Source records:
-*-*-

-- pv_equiv track=rewrite | github.com/igotyabingo/codingtest | Python3/프로그래머스/1/133502. 햄버거 만들기/햄버거 만들기.py | solution
-- ===== SOURCE A (Python) =====
-- def solution(ingredient):
--     # 스택의 구조를 사용해야 한다.
--     answer = 0
--     stack = []
--
--     for i in range(len(ingredient)):
--         stack.append(ingredient[i])
--         if(stack[-4:]==[1, 2, 3, 1]):
--             stack.pop()
--             stack.pop()
--             stack.pop()
--             stack.pop()
--             answer += 1
--     return answer
-- ===== SOURCE B (Python) =====
-- def solution(ingredient):
--     # Repeated reduction: scan the working list for the leftmost contiguous
--     # [1, 2, 3, 1], remove it, count, and rescan until none remains.
--     work = list(ingredient)
--     answer = 0
--     while True:
--         idx = None
--         for i in range(len(work)):
--             if work[i:i+4] == [1, 2, 3, 1]:
--                 idx = i
--                 break
--         if idx is None:
--             return answer
--         work = work[:idx] + work[idx+4:]
--         answer += 1
-- ===== Notes on version B (the rewrite author's own statement) =====
-- stated objective: alternative
-- what changed: Replaced the single left-to-right stack pass (push each element, pop four when the stack top is [1,2,3,1]) by repeated reduction scans: find the leftmost contiguous [1,2,3,1] in a working copy, delete it, increment the count, and rescan until no occurrence remains; equivalence rests on the stack pass removing exactly the leftmost occurrence each time.
import Mathlib
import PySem

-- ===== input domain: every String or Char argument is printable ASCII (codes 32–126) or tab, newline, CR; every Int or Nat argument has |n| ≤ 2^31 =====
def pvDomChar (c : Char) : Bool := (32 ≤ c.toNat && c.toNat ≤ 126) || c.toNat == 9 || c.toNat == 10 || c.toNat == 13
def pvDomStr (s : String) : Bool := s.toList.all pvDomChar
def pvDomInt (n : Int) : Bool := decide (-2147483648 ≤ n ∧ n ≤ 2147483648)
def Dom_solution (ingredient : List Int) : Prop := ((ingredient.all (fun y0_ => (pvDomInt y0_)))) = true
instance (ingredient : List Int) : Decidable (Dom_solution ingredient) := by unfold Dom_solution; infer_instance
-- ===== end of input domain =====

-- B replaces A's single stack pass by repeated leftmost-occurrence removal scans on a
-- working copy (alternative decomposition, not faster); return value only, neither port mutates its argument.

-- ===== PORT A =====
-- A's loop body: append ingredient[i], test stack[-4:] == [1,2,3,1] (PySem.List.slice with
-- start -4), and on a match pop() four times — each pop removes the last element (= dropLast;
-- the stack has ≥ 4 elements in that branch, so pop never raises) and answer += 1.
def stepA (st : Int × List Int) (x : Int) : Int × List Int :=
  if PySem.List.slice (st.2 ++ [x]) (some (-4)) none = ([1, 2, 3, 1] : List Int) then
    (st.1 + 1, (st.2 ++ [x]).dropLast.dropLast.dropLast.dropLast)
  else
    (st.1, st.2 ++ [x])

def solution (ingredient : List Int) : Int :=
  ((PySem.List.pyRange 0 (ingredient.length : Int) 1).foldl
    (fun st i => stepA st (PySem.List.pyGetD ingredient i 0))
    ((0 : Int), ([] : List Int))).1

-- ===== PORT B =====
-- Source B's inner loop 'for i in range(len(work)): if work[i:i+4] == [1,2,3,1]: idx = i; break'
-- ported as structural recursion over the suffix: work[i:i+4] = (work.drop i).take 4.
def findPat : List Int → Option Nat
  | [] => none
  | x :: rest =>
    if (x :: rest).take 4 = ([1, 2, 3, 1] : List Int) then some 0
    else (findPat rest).map (· + 1)

-- needed by reduceLoop's termination: a found index leaves room for the 4-element pattern
theorem findPat_bound : ∀ (w : List Int) (i : Nat), findPat w = some i → i + 4 ≤ w.length := by
  intro w
  induction w with
  | nil => intro i h; simp [findPat] at h
  | cons x rest ih =>
    intro i h
    simp only [findPat] at h
    split at h
    · rename_i htake
      cases h
      have h4 : (List.take 4 (x :: rest)).length = 4 := by rw [htake]; rfl
      simp [List.length_take] at h4
      simp only [List.length_cons]
      omega
    · rcases Option.map_eq_some_iff.mp h with ⟨j, hj, rfl⟩
      have := ih j hj
      simp only [List.length_cons]
      omega

-- Source B's outer while loop: delete the found occurrence (work[:idx] + work[idx+4:]) and rescan.
def reduceLoop (work : List Int) (answer : Int) : Int :=
  match h : findPat work with
  | none => answer
  | some i => reduceLoop (work.take i ++ work.drop (i + 4)) (answer + 1)
termination_by work.length
decreasing_by
  have hb := findPat_bound work i h
  simp [List.length_take, List.length_drop]
  omega

def solution_alt (ingredient : List Int) : Int :=
  reduceLoop ingredient 0

-- ===== PRECONDITION & SPEC =====
def Spec_solution (ingredient : List Int) (out : Int) : Prop := out = solution_alt ingredient
instance (ingredient : List Int) (out : Int) : Decidable (Spec_solution ingredient out) := by unfold Spec_solution; infer_instance

-- ===== CLAIM (what is proved, stated in full; the proofs are below) =====
def Claim_equal_solution : Prop := ∀ (ingredient : List Int), Dom_solution ingredient → Spec_solution ingredient (solution ingredient)

-- ===== LEMMAS AND PROOFS =====

theorem findPat_none_of_not_infix (l : List Int)
    (h : ¬ ([1, 2, 3, 1] : List Int) <:+: l) : findPat l = none := by
  induction l with
  | nil => simp [findPat]
  | cons x rest ih =>
    simp only [findPat]
    split
    · rename_i htake
      exact absurd ((htake ▸ List.take_prefix 4 (x :: rest)).isInfix) h
    · have : ¬ ([1, 2, 3, 1] : List Int) <:+: rest := fun hi =>
        h (hi.trans (List.suffix_cons x rest).isInfix)
      simp [ih this]

theorem reduceLoop_of_none (w : List Int) (a : Int) (h : findPat w = none) :
    reduceLoop w a = a := by
  conv_lhs => rw [reduceLoop]
  split <;> simp_all

theorem reduceLoop_of_some (w : List Int) (a : Int) (i : Nat) (h : findPat w = some i) :
    reduceLoop w a = reduceLoop (w.take i ++ w.drop (i + 4)) (a + 1) := by
  conv_lhs => rw [reduceLoop]
  split
  · simp_all
  · rename_i j hj
    rw [hj] at h
    cases h
    rfl

-- The leftmost occurrence of [1,2,3,1] in t ++ [1,2,3,1] ++ r starts at index t.length,
-- provided the "stack" t ++ [1,2,3] contains no occurrence.
theorem findPat_append_pat (t r : List Int)
    (h : ¬ ([1, 2, 3, 1] : List Int) <:+: (t ++ [1, 2, 3])) :
    findPat (t ++ [1, 2, 3, 1] ++ r) = some t.length := by
  induction t with
  | nil => simp [findPat]
  | cons x t' ih =>
    simp only [List.cons_append, findPat]
    split
    · rename_i htake
      exfalso
      rw [show x :: (t' ++ [1, 2, 3, 1] ++ r) = ((x :: t') ++ [1, 2, 3]) ++ (1 :: r) by simp,
        List.take_append_of_le_length (by simp)] at htake
      exact h ((htake ▸ List.take_prefix 4 ((x :: t') ++ [1, 2, 3])).isInfix)
    · have h' : ¬ ([1, 2, 3, 1] : List Int) <:+: (t' ++ [1, 2, 3]) := fun hi =>
        h (hi.trans (List.suffix_cons x (t' ++ [1, 2, 3])).isInfix)
      rw [ih h']
      simp

-- A's fold over the remaining input, from any stack containing no occurrence,
-- yields exactly B's leftmost-removal count on stack ++ rest.
theorem main_lemma (rest : List Int) : ∀ (stack : List Int) (ans : Int),
    ¬ ([1, 2, 3, 1] : List Int) <:+: stack →
    (rest.foldl stepA (ans, stack)).1 = reduceLoop (stack ++ rest) ans := by
  induction rest with
  | nil =>
    intro stack ans hno
    simp [reduceLoop_of_none _ _ (findPat_none_of_not_infix stack hno)]
  | cons x rest ih =>
    intro stack ans hno
    simp only [List.foldl_cons, stepA]
    rw [PySem.List.slice_from_neg_ofNat (stack ++ [x]) 4 (by omega)]
    by_cases hc : (stack ++ [x]).drop ((stack ++ [x]).length - 4) = ([1, 2, 3, 1] : List Int)
    · -- the top four elements match: A pops them, B removes the leftmost occurrence
      have hlen4 : 4 ≤ (stack ++ [x]).length := by
        have h4 : ((stack ++ [x]).drop ((stack ++ [x]).length - 4)).length = 4 := by
          rw [hc]; rfl
        rw [List.length_drop] at h4
        omega
      set n := (stack ++ [x]).length with hn
      have hsplit : stack ++ [x] = ((stack ++ [x]).take (n - 4)) ++ [1, 2, 3, 1] := by
        conv_lhs => rw [← List.take_append_drop (n - 4) (stack ++ [x])]
        rw [hc]
      set t := (stack ++ [x]).take (n - 4) with ht
      -- split off the last element: stack = t ++ [1,2,3] and x = 1
      have hstack : stack = t ++ [1, 2, 3] ∧ x = 1 := by
        have h2 : stack ++ [x] = (t ++ [1, 2, 3]) ++ [(1 : Int)] := by
          rw [hsplit]; simp
        have := List.append_inj' h2 rfl
        simpa using this
      obtain ⟨hstack1, hx1⟩ := hstack
      -- t carries no occurrence (it is a prefix of stack)
      have hnot : ¬ ([1, 2, 3, 1] : List Int) <:+: t := fun hi =>
        hno (hi.trans ((List.prefix_append t [1, 2, 3]).isInfix.trans (by rw [hstack1])))
      -- A's four pops leave exactly t
      have hdrop : (stack ++ [x]).dropLast.dropLast.dropLast.dropLast = t := by
        rw [hsplit]
        rw [show t ++ [(1 : Int), 2, 3, 1] = (((t ++ [1]) ++ [2]) ++ [3]) ++ [1] by simp]
        simp
      -- B finds the occurrence at index t.length and removes it
      have hfind : findPat (stack ++ x :: rest) = some t.length := by
        rw [show stack ++ x :: rest = t ++ [1, 2, 3, 1] ++ rest by rw [hstack1, hx1]; simp]
        exact findPat_append_pat t rest (by rw [← hstack1]; exact hno)
      have hred : reduceLoop (stack ++ x :: rest) ans = reduceLoop (t ++ rest) (ans + 1) := by
        rw [reduceLoop_of_some _ _ _ hfind]
        congr 1
        have e1 : ((t ++ [1, 2, 3, 1]) ++ rest).take t.length = t := by
          rw [List.append_assoc, List.take_left]
        have e2 : ((t ++ [1, 2, 3, 1]) ++ rest).drop (t.length + 4) = rest := by
          rw [show t.length + 4 = (t ++ [1, 2, 3, 1]).length by simp, List.drop_left]
        rw [show stack ++ x :: rest = (t ++ [1, 2, 3, 1]) ++ rest by rw [hstack1, hx1]; simp,
          e1, e2]
      rw [if_pos hc, hdrop, hred]
      exact ih t (ans + 1) hnot
    · -- no match: the new stack still contains no occurrence
      have hno' : ¬ ([1, 2, 3, 1] : List Int) <:+: (stack ++ [x]) := by
        rintro ⟨s, u, hsu⟩
        rcases List.eq_nil_or_concat u with rfl | ⟨u', y, rfl⟩
        · -- occurrence is a suffix: the last four elements match, contradiction
          apply hc
          have h1 : stack ++ [x] = s ++ [1, 2, 3, 1] := by rw [← hsu]; simp
          have h2 : (stack ++ [x]).length - 4 = s.length := by
            have hl : (stack ++ [x]).length = s.length + 4 := by rw [h1]; simp
            omega
          rw [h2, h1, List.drop_left]
        · -- occurrence lies inside stack
          apply hno
          refine ⟨s, u', ?_⟩
          have heq : (stack ++ [x]) = (s ++ [1, 2, 3, 1] ++ u') ++ [y] := by
            rw [← hsu]; simp
          have h3 := (List.append_inj' heq rfl).1
          simpa using h3.symm
      rw [if_neg hc,
        show stack ++ x :: rest = (stack ++ [x]) ++ rest by simp]
      exact ih (stack ++ [x]) ans hno'

-- ===== VERDICT (by name: the statement is the Claim_ definition above) =====
theorem solution_spec : Claim_equal_solution := by
  intro ingredient _
  unfold Spec_solution solution solution_alt
  rw [PySem.List.foldl_pyRange_zero_pyGetD']
  have := main_lemma ingredient [] 0 (by simp)
  simpa using this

-*-*-

What lines of the data include the word "hsplit"? Copy each of them.

• _Exercise solution_
      have hsplit : stack ++ [x] = ((stack ++ [x]).take (n - 4)) ++ [1, 2, 3, 1] := by
          rw [hsplit]; simp
        rw [hsplit]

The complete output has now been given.